-- pv_equiv track=rewrite | github.com/bbkyoo/Algorithm | 프로그래머스/programmus/PythonApplication1/위클리 챌린지/부족한 금액 계산하기.py | solution
-- ===== SOURCE A (Python) =====
-- def solution(price, money, count):
--     price_sum = 0
--     for i in range(1 ,count+1):
--         price_sum += price * i
--
--     if price_sum - money > 0:
--         answer = price_sum - money
--     else:
--         answer = 0
--
--     return answer
-- ===== SOURCE B (Python) =====
-- def solution(price, money, count):
--     n = max(count, 0)
--     total = price * n * (n + 1) // 2
--     return max(total - money, 0)
-- ===== Notes on version B (the rewrite author's own statement) =====
-- stated objective: faster
-- what changed: Replaces the O(count) accumulation loop by the closed-form arithmetic-series formula price*n*(n+1)//2 and a max with 0.
import Mathlib
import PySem

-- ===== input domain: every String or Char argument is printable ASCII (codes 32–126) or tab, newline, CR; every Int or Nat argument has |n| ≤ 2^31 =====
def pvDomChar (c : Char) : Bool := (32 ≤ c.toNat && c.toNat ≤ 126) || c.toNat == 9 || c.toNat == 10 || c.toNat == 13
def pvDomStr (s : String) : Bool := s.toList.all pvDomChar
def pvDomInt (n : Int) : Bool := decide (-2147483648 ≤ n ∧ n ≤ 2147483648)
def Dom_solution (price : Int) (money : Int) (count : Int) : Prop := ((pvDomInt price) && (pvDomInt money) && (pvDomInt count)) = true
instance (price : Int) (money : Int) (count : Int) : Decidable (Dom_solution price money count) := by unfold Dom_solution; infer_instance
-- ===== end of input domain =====

-- ===== PORT A =====
def solution (price : Int) (money : Int) (count : Int) : Int :=
  let price_sum := (PySem.List.pyRange 1 (count + 1) 1).foldl (fun s i => s + price * i) 0
  if price_sum - money > 0 then price_sum - money else 0

-- ===== PORT B =====
-- closed-form arithmetic series (B): n = max(count,0), total = price*n*(n+1)//2
def solution_alt (price : Int) (money : Int) (count : Int) : Int :=
  let n := max count 0
  let total := PySem.Int.floordiv (price * n * (n + 1)) 2
  max (total - money) 0

-- ===== PRECONDITION & SPEC =====
def Spec_solution (price : Int) (money : Int) (count : Int) (out : Int) : Prop := out = solution_alt price money count
instance (price : Int) (money : Int) (count : Int) (out : Int) : Decidable (Spec_solution price money count out) := by unfold Spec_solution; infer_instance

-- ===== CLAIM (what is proved, stated in full; the proofs are below) =====
def Claim_equal_solution : Prop := ∀ (price : Int) (money : Int) (count : Int), Dom_solution price money count → Spec_solution price money count (solution price money count)

-- ===== LEMMAS AND PROOFS =====

theorem fold_sum_two (price : Int) : ∀ (n : Nat) (s : Int),
    ((PySem.List.pyRange 1 ((n : Int) + 1) 1).foldl (fun s i => s + price * i) s) * 2
      = s * 2 + price * n * (n + 1) := by
  intro n
  induction n with
  | zero => intro s; simp [PySem.List.pyRange_one_eq_nil]
  | succ k ih =>
    intro s
    have h1 : (1 : Int) ≤ (k : Int) + 1 := by omega
    have hsplit := PySem.List.pyRange_one_succ_right (a := 1) (b := (k : Int) + 1) h1
    have hcast : ((k + 1 : Nat) : Int) + 1 = ((k : Int) + 1) + 1 := by push_cast; ring
    rw [hcast, hsplit, List.foldl_append]
    simp only [List.foldl]
    have h := ih s
    push_cast at h ⊢
    linear_combination h

theorem sum_eq (price count : Int) :
    (PySem.List.pyRange 1 (count + 1) 1).foldl (fun s i => s + price * i) 0
      = PySem.Int.floordiv (price * max count 0 * (max count 0 + 1)) 2 := by
  have hmax : max count 0 = (count.toNat : Int) := by omega
  have h2 := fold_sum_two price count.toNat 0
  have hc : ((count.toNat : Int) + 1) = count + 1 ∨ count + 1 ≤ 1 := by omega
  have hkey : (PySem.List.pyRange 1 (count + 1) 1).foldl (fun s i => s + price * i) 0 * 2
      = price * (count.toNat : Int) * ((count.toNat : Int) + 1) := by
    rcases hc with h | h
    · rw [← h]; simpa using h2
    · rw [PySem.List.pyRange_one_eq_nil h]
      have : (count.toNat : Int) = 0 := by omega
      simp [this]
  rw [hmax]
  have : price * (count.toNat : Int) * ((count.toNat : Int) + 1)
      = 2 * ((PySem.List.pyRange 1 (count + 1) 1).foldl (fun s i => s + price * i) 0) := by omega
  rw [this, PySem.Int.floordiv, Int.mul_fdiv_cancel_left _ (by norm_num)]

-- ===== VERDICT (by name: the statement is the Claim_ definition above) =====
theorem solution_spec : Claim_equal_solution := by
  intro price money count _
  unfold Spec_solution solution solution_alt
  simp only []
  rw [sum_eq price count]
  omega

────────────────

**WHAT TO DO:**
Every line of the data is to be retyped without alteration.

**RESULT OF THIS TASK:**
-- pv_equiv track=rewrite | github.com/bbkyoo/Algorithm | 프로그래머스/programmus/PythonApplication1/위클리 챌린지/부족한 금액 계산하기.py | solution
-- ===== SOURCE A (Python) =====
-- def solution(price, money, count):
--     price_sum = 0
--     for i in range(1 ,count+1):
--         price_sum += price * i
--
--     if price_sum - money > 0:
--         answer = price_sum - money
--     else:
--         answer = 0
--
--     return answer
-- ===== SOURCE B (Python) =====
-- def solution(price, money, count):
--     n = max(count, 0)
--     total = price * n * (n + 1) // 2
--     return max(total - money, 0)
-- ===== Notes on version B (the rewrite author's own statement) =====
-- stated objective: faster
-- what changed: Replaces the O(count) accumulation loop by the closed-form arithmetic-series formula price*n*(n+1)//2 and a max with 0.
import Mathlib
import PySem

-- ===== input domain: every String or Char argument is printable ASCII (codes 32–126) or tab, newline, CR; every Int or Nat argument has |n| ≤ 2^31 =====
def pvDomChar (c : Char) : Bool := (32 ≤ c.toNat && c.toNat ≤ 126) || c.toNat == 9 || c.toNat == 10 || c.toNat == 13
def pvDomStr (s : String) : Bool := s.toList.all pvDomChar
def pvDomInt (n : Int) : Bool := decide (-2147483648 ≤ n ∧ n ≤ 2147483648)
def Dom_solution (price : Int) (money : Int) (count : Int) : Prop := ((pvDomInt price) && (pvDomInt money) && (pvDomInt count)) = true
instance (price : Int) (money : Int) (count : Int) : Decidable (Dom_solution price money count) := by unfold Dom_solution; infer_instance
-- ===== end of input domain =====

-- ===== PORT A =====
def solution (price : Int) (money : Int) (count : Int) : Int :=
  let price_sum := (PySem.List.pyRange 1 (count + 1) 1).foldl (fun s i => s + price * i) 0
  if price_sum - money > 0 then price_sum - money else 0

-- ===== PORT B =====
-- closed-form arithmetic series (B): n = max(count,0), total = price*n*(n+1)//2
def solution_alt (price : Int) (money : Int) (count : Int) : Int :=
  let n := max count 0
  let total := PySem.Int.floordiv (price * n * (n + 1)) 2
  max (total - money) 0

-- ===== PRECONDITION & SPEC =====
def Spec_solution (price : Int) (money : Int) (count : Int) (out : Int) : Prop := out = solution_alt price money count
instance (price : Int) (money : Int) (count : Int) (out : Int) : Decidable (Spec_solution price money count out) := by unfold Spec_solution; infer_instance

-- ===== CLAIM (what is proved, stated in full; the proofs are below) =====
def Claim_equal_solution : Prop := ∀ (price : Int) (money : Int) (count : Int), Dom_solution price money count → Spec_solution price money count (solution price money count)

-- ===== LEMMAS AND PROOFS =====

theorem fold_sum_two (price : Int) : ∀ (n : Nat) (s : Int),
    ((PySem.List.pyRange 1 ((n : Int) + 1) 1).foldl (fun s i => s + price * i) s) * 2
      = s * 2 + price * n * (n + 1) := by
  intro n
  induction n with
  | zero => intro s; simp [PySem.List.pyRange_one_eq_nil]
  | succ k ih =>
    intro s
    have h1 : (1 : Int) ≤ (k : Int) + 1 := by omega
    have hsplit := PySem.List.pyRange_one_succ_right (a := 1) (b := (k : Int) + 1) h1
    have hcast : ((k + 1 : Nat) : Int) + 1 = ((k : Int) + 1) + 1 := by push_cast; ring
    rw [hcast, hsplit, List.foldl_append]
    simp only [List.foldl]
    have h := ih s
    push_cast at h ⊢
    linear_combination h

theorem sum_eq (price count : Int) :
    (PySem.List.pyRange 1 (count + 1) 1).foldl (fun s i => s + price * i) 0
      = PySem.Int.floordiv (price * max count 0 * (max count 0 + 1)) 2 := by
  have hmax : max count 0 = (count.toNat : Int) := by omega
  have h2 := fold_sum_two price count.toNat 0
  have hc : ((count.toNat : Int) + 1) = count + 1 ∨ count + 1 ≤ 1 := by omega
  have hkey : (PySem.List.pyRange 1 (count + 1) 1).foldl (fun s i => s + price * i) 0 * 2
      = price * (count.toNat : Int) * ((count.toNat : Int) + 1) := by
    rcases hc with h | h
    · rw [← h]; simpa using h2
    · rw [PySem.List.pyRange_one_eq_nil h]
      have : (count.toNat : Int) = 0 := by omega
      simp [this]
  rw [hmax]
  have : price * (count.toNat : Int) * ((count.toNat : Int) + 1)
      = 2 * ((PySem.List.pyRange 1 (count + 1) 1).foldl (fun s i => s + price * i) 0) := by omega
  rw [this, PySem.Int.floordiv, Int.mul_fdiv_cancel_left _ (by norm_num)]

-- ===== VERDICT (by name: the statement is the Claim_ definition above) =====
theorem solution_spec : Claim_equal_solution := by
  intro price money count _
  unfold Spec_solution solution solution_alt
  simp only []
  rw [sum_eq price count]
  omega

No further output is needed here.